Alcuni artisti sono emblematici perché il loro identikit è assolutamente esemplificativo delle più importanti ed interessanti tendenze in atto nella musica odierna. L’inglese Jamie Teasdale, ora di stanza a Berlino, ha ad esempio un curriculum che ben rappresenta lo spirito del tempo. Nel decennio scorso il suo percorso è stato indissolubilmente legato a quello di Roly Porter nel duo Vex’d ovvero una delle più fulgide espressioni del miglior dubstep, quello più scuro, quello amalgamato con il grime e con l’industrial, quello che da un lato ha sempre buttato un’occhio sui più classici fondatori del genere come Skream ma con l’altro ha saputo guardare diversi orizzonti, altrettanto influenti e precorritori: l’industrial ambient metal di Nine Inch Nails e Godflesh, in particolare la profetica e pionieristica parabola di Kevin Martin, che ha letteralmente illuminato l’eccitante via tenebrosa che prende addirittura avvio dal grindcore e conduce all’odierno ibrido di industrial dub e dancehall apocalittica di The Bug, passando per l’hip hop noise di Techno Animal ed il trip hop dalle venature dubstep di King Midas Sound.
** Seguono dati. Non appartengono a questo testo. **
-- pv_equiv track=rewrite | github.com/ljdursi/rosalind_chapel | CORR/corr.py | find_neighbour
-- ===== SOURCE A (Python) =====
-- def find_neighbour(bad, good_seqs):
--     for seq in good_seqs:
--         edit_dist = 0
--         for badbase, goodbase in zip(bad, seq):
--             if badbase != goodbase:
--                 edit_dist += 1
--             if edit_dist > 1:
--                 break
--         if edit_dist == 1:
--             return seq
--     return ""
-- ===== SOURCE B (Python) =====
-- def find_neighbour(bad, good_seqs):
--     for seq in good_seqs:
--         k = min(len(bad), len(seq))
--         i = 0
--         while i < k and bad[i] == seq[i]:
--             i += 1
--         if i < k and bad[i+1:k] == seq[i+1:k]:
--             return seq
--     return ""
-- ===== Notes on version B (the rewrite author's own statement) =====
-- stated objective: alternative
-- what changed: B replaces A's per-character mismatch counter (with break at 2) by locating the first mismatch position and then comparing the remaining slices for equality in one C-level slice comparison.
import Mathlib
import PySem

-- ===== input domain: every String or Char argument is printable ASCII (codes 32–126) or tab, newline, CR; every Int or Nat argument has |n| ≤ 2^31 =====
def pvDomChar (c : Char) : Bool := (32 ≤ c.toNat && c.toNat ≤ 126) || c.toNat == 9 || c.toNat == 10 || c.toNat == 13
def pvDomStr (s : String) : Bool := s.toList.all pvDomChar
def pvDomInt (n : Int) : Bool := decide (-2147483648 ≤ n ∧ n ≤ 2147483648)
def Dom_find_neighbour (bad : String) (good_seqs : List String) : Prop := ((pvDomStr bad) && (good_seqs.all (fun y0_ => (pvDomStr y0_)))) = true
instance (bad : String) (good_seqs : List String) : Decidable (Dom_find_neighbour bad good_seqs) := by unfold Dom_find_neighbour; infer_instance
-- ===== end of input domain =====

-- B locates the first mismatch position and then compares the remaining slices for
-- equality, instead of A's per-character mismatch counter with break at 2 (objective: alternative).


-- ===== PORT A =====
-- inner loop of A: edit_dist accumulator over zip(bad, seq), breaking once it exceeds 1
def pvEditA : List (Char × Char) → Int → Int
  | [], d => d
  | (b, g) :: rest, d =>
      let d' := if b ≠ g then d + 1 else d
      if d' > 1 then d' else pvEditA rest d'

def find_neighbour (bad : String) (good_seqs : List String) : String :=
  match good_seqs with
  | [] => ""
  | seq :: rest =>
      if pvEditA (bad.toList.zip seq.toList) 0 = 1 then seq
      else find_neighbour bad rest

-- ===== PORT B =====
-- B's while loop 'while i < k and bad[i] == seq[i]: i += 1' ported as structural recursion
-- consuming both character lists in step; at the first mismatch (i < k), the slice comparison
-- bad[i+1:k] == seq[i+1:k] is ported as equality of the remaining tails truncated to the common
-- length k - i - 1 = min |bs| |ss| (exact: both Python slices are exactly these lists).
def pvScanB : List Char → List Char → Bool
  | b :: bs, s :: ss =>
      if b == s then pvScanB bs ss
      else
        let n := min bs.length ss.length
        bs.take n == ss.take n
  | _, _ => false  -- i reached k (one of the strings is exhausted): no mismatch found

def find_neighbour_alt (bad : String) (good_seqs : List String) : String :=
  match good_seqs with
  | [] => ""
  | seq :: rest =>
      if pvScanB bad.toList seq.toList then seq
      else find_neighbour_alt bad rest

-- ===== PRECONDITION & SPEC =====
def Spec_find_neighbour (bad : String) (good_seqs : List String) (out : String) : Prop := out = find_neighbour_alt bad good_seqs
instance (bad : String) (good_seqs : List String) (out : String) : Decidable (Spec_find_neighbour bad good_seqs out) := by unfold Spec_find_neighbour; infer_instance

-- ===== CLAIM (what is proved, stated in full; the proofs are below) =====
def Claim_equal_find_neighbour : Prop := ∀ (bad : String) (good_seqs : List String), Dom_find_neighbour bad good_seqs → Spec_find_neighbour bad good_seqs (find_neighbour bad good_seqs)

-- ===== LEMMAS AND PROOFS =====

-- number of mismatching positions of a zipped list
def pvCnt (l : List (Char × Char)) : Nat := l.countP (fun p => p.1 != p.2)

theorem pvEditA_char (l : List (Char × Char)) :
    (pvEditA l 0 = 1 ↔ pvCnt l = 1) ∧ (pvEditA l 1 = 1 ↔ pvCnt l = 0) := by
  induction l with
  | nil => simp [pvEditA, pvCnt]
  | cons p rest ih =>
      obtain ⟨b, g⟩ := p
      by_cases h : b = g
      · simpa [pvEditA, pvCnt, h] using ih
      · have e0 : pvEditA ((b, g) :: rest) 0 = pvEditA rest 1 := by simp [pvEditA, h]
        have e1 : pvEditA ((b, g) :: rest) 1 = 2 := by simp [pvEditA, h]
        have hc : pvCnt ((b, g) :: rest) = pvCnt rest + 1 := by
          simp [pvCnt, h]
        refine ⟨?_, ?_⟩
        · rw [e0, hc, ih.2]; omega
        · rw [e1, hc]; omega

theorem pvTake_eq_iff_cnt (bs ss : List Char) :
    (bs.take (min bs.length ss.length) = ss.take (min bs.length ss.length)) ↔
      pvCnt (bs.zip ss) = 0 := by
  induction bs generalizing ss with
  | nil => simp [pvCnt]
  | cons b bs ih =>
      cases ss with
      | nil => simp [pvCnt]
      | cons s ss =>
          have hmin : min (b :: bs).length (s :: ss).length
              = min bs.length ss.length + 1 := by
            simp [Nat.succ_min_succ]
          by_cases h : b = s
          · simp [List.take_succ_cons, pvCnt, h, ih]
          · simp [List.take_succ_cons, pvCnt, h]

theorem pvScanB_char (bs ss : List Char) :
    pvScanB bs ss = true ↔ pvCnt (bs.zip ss) = 1 := by
  induction bs generalizing ss with
  | nil => simp [pvScanB, pvCnt]
  | cons b bs ih =>
      cases ss with
      | nil => simp [pvScanB, pvCnt]
      | cons s ss =>
          by_cases h : b = s
          · simpa [pvScanB, h, pvCnt] using ih ss
          · have hc : pvCnt ((b :: bs).zip (s :: ss)) = pvCnt (bs.zip ss) + 1 := by
              simp [pvCnt, h]
            have e : pvScanB (b :: bs) (s :: ss)
                = (bs.take (min bs.length ss.length) == ss.take (min bs.length ss.length)) := by
              simp [pvScanB, h]
            rw [e, hc, beq_iff_eq, pvTake_eq_iff_cnt]
            omega

theorem pv_seq_iff (bs ss : List Char) :
    pvEditA (bs.zip ss) 0 = 1 ↔ pvScanB bs ss = true := by
  rw [(pvEditA_char (bs.zip ss)).1, pvScanB_char]

theorem pv_all (bad : String) (gs : List String) :
    find_neighbour bad gs = find_neighbour_alt bad gs := by
  induction gs with
  | nil => simp [find_neighbour, find_neighbour_alt]
  | cons seq rest ih =>
      by_cases h : pvScanB bad.toList seq.toList = true
      · simp [find_neighbour, find_neighbour_alt, h, (pv_seq_iff _ _).2 h]
      · have hA : ¬ pvEditA (bad.toList.zip seq.toList) 0 = 1 :=
          fun hc => h ((pv_seq_iff _ _).1 hc)
        simpa [find_neighbour, find_neighbour_alt, h, hA] using ih

-- ===== VERDICT (by name: the statement is the Claim_ definition above) =====
theorem find_neighbour_spec : Claim_equal_find_neighbour := by
  intro bad good_seqs _
  unfold Spec_find_neighbour
  exact pv_all bad good_seqs
-- sorted(set) is determined by membership: Python's tuple sort is the lexicographic sort
lemma pv_sorted2_eq_sorted_lex (u : List (String × String)) :
    PySem.List.sorted2 u Prod.fst Prod.snd false
      = PySem.List.sorted u (fun p => (toLex p : String ×ₗ String)) false := by
  simp only [PySem.List.sorted2, PySem.List.sorted]
  have hb : (fun (a b : String × String) =>
        decide (a.1 < b.1) || (!decide (b.1 < a.1) && decide (a.2 < b.2)))
      = (fun (a b : String × String) => decide ((toLex a : String ×ₗ String) < toLex b)) := by
    funext a b
    by_cases h1 : a.1 < b.1
    · simp [h1, Prod.Lex.lt_iff]
    · by_cases h2 : b.1 < a.1
      · simp [Prod.Lex.lt_iff, ne_of_gt h2, h2, h1]
      · have he : a.1 = b.1 := le_antisymm (le_of_not_gt h2) (le_of_not_gt h1)
        simp [Prod.Lex.lt_iff, he]
  exact congrArg (fun f => List.foldl (fun acc x => PySem.List.insertBy f x acc) [] u) hb

lemma pv_sorted2_eq (s t : List (String × String)) (hs : s.Nodup) (ht : t.Nodup)
    (h : ∀ x, x ∈ s ↔ x ∈ t) :
    PySem.List.sorted2 s Prod.fst Prod.snd false = PySem.List.sorted2 t Prod.fst Prod.snd false := by
  rw [pv_sorted2_eq_sorted_lex, pv_sorted2_eq_sorted_lex]
  exact PySem.List.sorted_eq_sorted_of_perm _ _ _ (Equiv.injective _)
    ((List.perm_ext_iff_of_nodup hs ht).mpr h)

lemma pv_nodup_ite {α : Type} [BEq α] [LawfulBEq α] (c : Prop) [Decidable c]
    (s : PySem.Set α) (x : α) (hs : List.Nodup s) :
    List.Nodup (if c then PySem.Set.add s x else s) := by
  split_ifs with h
  · exact PySem.Set.nodup_add _ _ hs
  · exact hs

lemma pv_nodup_foldl_step {β α : Type} (l : List β)
    (F : List α → β → List α)
    (h : ∀ s q, s.Nodup → (F s q).Nodup) :
    ∀ (s : List α), s.Nodup → (l.foldl F s).Nodup := by
  induction l with
  | nil => exact fun s hs => hs
  | cons a t ih => exact fun s hs => ih _ (h s a hs)

lemma pv_mem_foldl_step {β α : Type} [BEq α] [LawfulBEq α] (l : List β)
    (F : PySem.Set α → β → PySem.Set α) (P : β → α → Prop)
    (h : ∀ s q y, y ∈ F s q ↔ y ∈ s ∨ P q y) :
    ∀ (s : PySem.Set α) (y : α), y ∈ l.foldl F s ↔ y ∈ s ∨ ∃ q ∈ l, P q y := by
  induction l with
  | nil => simp
  | cons a t ih =>
    intro s y
    rw [List.foldl_cons, ih, h]
    simp only [List.mem_cons]
    constructor
    · rintro ((hy | hp) | ⟨q, hq, hp⟩)
      · exact Or.inl hy
      · exact Or.inr ⟨a, Or.inl rfl, hp⟩
      · exact Or.inr ⟨q, Or.inr hq, hp⟩
    · rintro (hy | ⟨q, (rfl | hq), hp⟩)
      · exact Or.inl (Or.inl hy)
      · exact Or.inl (Or.inr hp)
      · exact Or.inr ⟨q, hq, hp⟩
lemma rmins_getD :
    ∀ (t : List Int) (c : Option Int) (j : Nat), j < t.length →
      some ((rminsB c t).getD j 0) = gfold c (t.take (j + 1)) := by
  intro t
  induction t with
  | nil => intro c j hj; simp at hj
  | cons h r ih =>
    intro c j hj
    cases j with
    | zero => simp [rminsB, gfold]
    | succ j =>
      have := ih (some (mstepB c h)) j (by simpa using hj)
      simpa [rminsB, gfold, List.take_succ_cons] using this

lemma gfold_le : ∀ (l : List Int) (a v : Int), gfold (some a) l = some v →
    v ≤ a ∧ ∀ x ∈ l, v ≤ x := by
  intro l
  induction l with
  | nil => intro a v h; simp [gfold] at h; simp [h]
  | cons h r ih =>
    intro a v hg
    simp only [gfold, List.foldl_cons, mstepB] at hg
    obtain ⟨h1, h2⟩ := ih (min a h) v hg
    refine ⟨by omega, ?_⟩
    intro x hx
    rcases List.mem_cons.mp hx with rfl | hx
    · omega
    · exact h2 x hx

lemma gfold_none_le (l : List Int) (v : Int) (h : gfold none l = some v) :
    ∀ x ∈ l, v ≤ x := by
  cases l with
  | nil => simp [gfold] at h
  | cons hd r =>
    simp only [gfold, List.foldl_cons, mstepB] at h
    obtain ⟨h1, h2⟩ := gfold_le r hd v h
    intro x hx
    rcases List.mem_cons.mp hx with rfl | hx
    · exact h1
    · exact h2 x hx

lemma gfold_gt (m : Int) : ∀ (l : List Int) (c : Option Int) (v : Int), gfold c l = some v →
    (∀ x ∈ l, m < x) → (∀ a, c = some a → m < a) → m < v := by
  intro l
  induction l with
  | nil =>
    intro c v hg _ hc
    cases c with
    | none => simp [gfold] at hg
    | some a => simp [gfold] at hg; exact hg ▸ hc a rfl
  | cons h r ih =>
    intro c v hg hall hc
    simp only [gfold, List.foldl_cons] at hg
    refine ih (some (mstepB c h)) v hg (fun x hx => hall x (List.mem_cons_of_mem _ hx)) ?_
    intro a ha
    have hh : m < h := hall h List.mem_cons_self
    cases c with
    | none => simp [mstepB] at ha; omega
    | some c0 =>
      have := hc c0 rfl
      simp [mstepB] at ha
      omega

lemma takeWhile_boundary (p : Int → Bool) :
    ∀ (l : List Int) (h : (l.takeWhile p).length < l.length),
      p (l[(l.takeWhile p).length]'h) = false := by
  intro l
  induction l with
  | nil => intro h; simp at h
  | cons hd r ih =>
    intro h
    by_cases hp : p hd
    · simpa [List.takeWhile_cons, hp] using ih (by simpa [List.takeWhile_cons, hp] using h)
    · simpa [List.takeWhile_cons, hp] using hp

-- the bisect predicate decides the boundary: rmin[mid+1] ≤ m  ↔  j* ≤ mid
lemma rmin_iff (m : Int) (t : List Int) (mid : Nat) (hmid : mid < t.length) :
    ((rminsB none t).getD mid 0 ≤ m) ↔ (t.takeWhile (pA m)).length ≤ mid := by
  have hg := rmins_getD t none mid hmid
  constructor
  · intro hle
    by_contra hlt
    push_neg at hlt
    have hall : ∀ x ∈ t.take (mid + 1), m < x := by
      intro x hx
      have htw : t.takeWhile (pA m) = t.take (t.takeWhile (pA m)).length :=
        List.prefix_iff_eq_take.mp (List.takeWhile_prefix _)
      have hsub : t.take (mid + 1) = (t.takeWhile (pA m)).take (mid + 1) := by
        rw [htw, List.take_take, Nat.min_eq_left (by omega)]
      rw [hsub] at hx
      have := List.mem_takeWhile_imp (List.mem_of_mem_take hx)
      simpa [pA] using this
    have := gfold_gt m (t.take (mid + 1)) none _ hg.symm hall (by simp)
    omega
  · intro hj
    have hjlen : (t.takeWhile (pA m)).length < t.length := lt_of_le_of_lt hj hmid
    have hb := takeWhile_boundary (pA m) t hjlen
    simp only [pA, Bool.not_eq_false', decide_eq_true_eq] at hb
    have hmem : t[(t.takeWhile (pA m)).length] ∈ t.take (mid + 1) := by
      have hlt' : (t.takeWhile (pA m)).length < mid + 1 := by omega
      have : (t.take (mid + 1))[(t.takeWhile (pA m)).length]'(by
          simp [List.length_take]; omega) = t[(t.takeWhile (pA m)).length] := by
        simp [List.getElem_take]
      rw [← this]
      exact List.getElem_mem _
    have := gfold_none_le _ _ hg.symm _ hmem
    omega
Ecco, se al giorno d’oggi le migliori forme espressive del panorama elettronico hanno virato verso il nero più nero ed il grigio, la post-industrial dance dei vari Raime e Sandwell District o gli ectoplasmi emotivi Tri Angle (The Haxan Cloak, Holy Other, oOoOO, Clams Casino), misterica reincarnazione sepolcrale, zombificata e “cantuatoriale” dei beatz dell’abstract hip hop, lo dobbiamo anche a geniali Caronte quali sono stati Justin Broadrick, Mick Harris, Kevin Martin che ci hanno traghettato nell’Ade paranoico di sconfinate periferie di silicio, riverberanti di sub-bass, partendo dalle chitarre indemoniate della Earache, dai Napalm Death al dub degli Scorn. Vai a visitare la pagina facebook del produttore venticinquenne Wife, l’ultimo arrivato in casa Tri Angle, e scopri foto che lo ritraggono mentre si esibisce dal vivo indossando la t-shirt dei primi Swans. Così vanno le cose al giorno d’oggi. Ed io ne sono lieto.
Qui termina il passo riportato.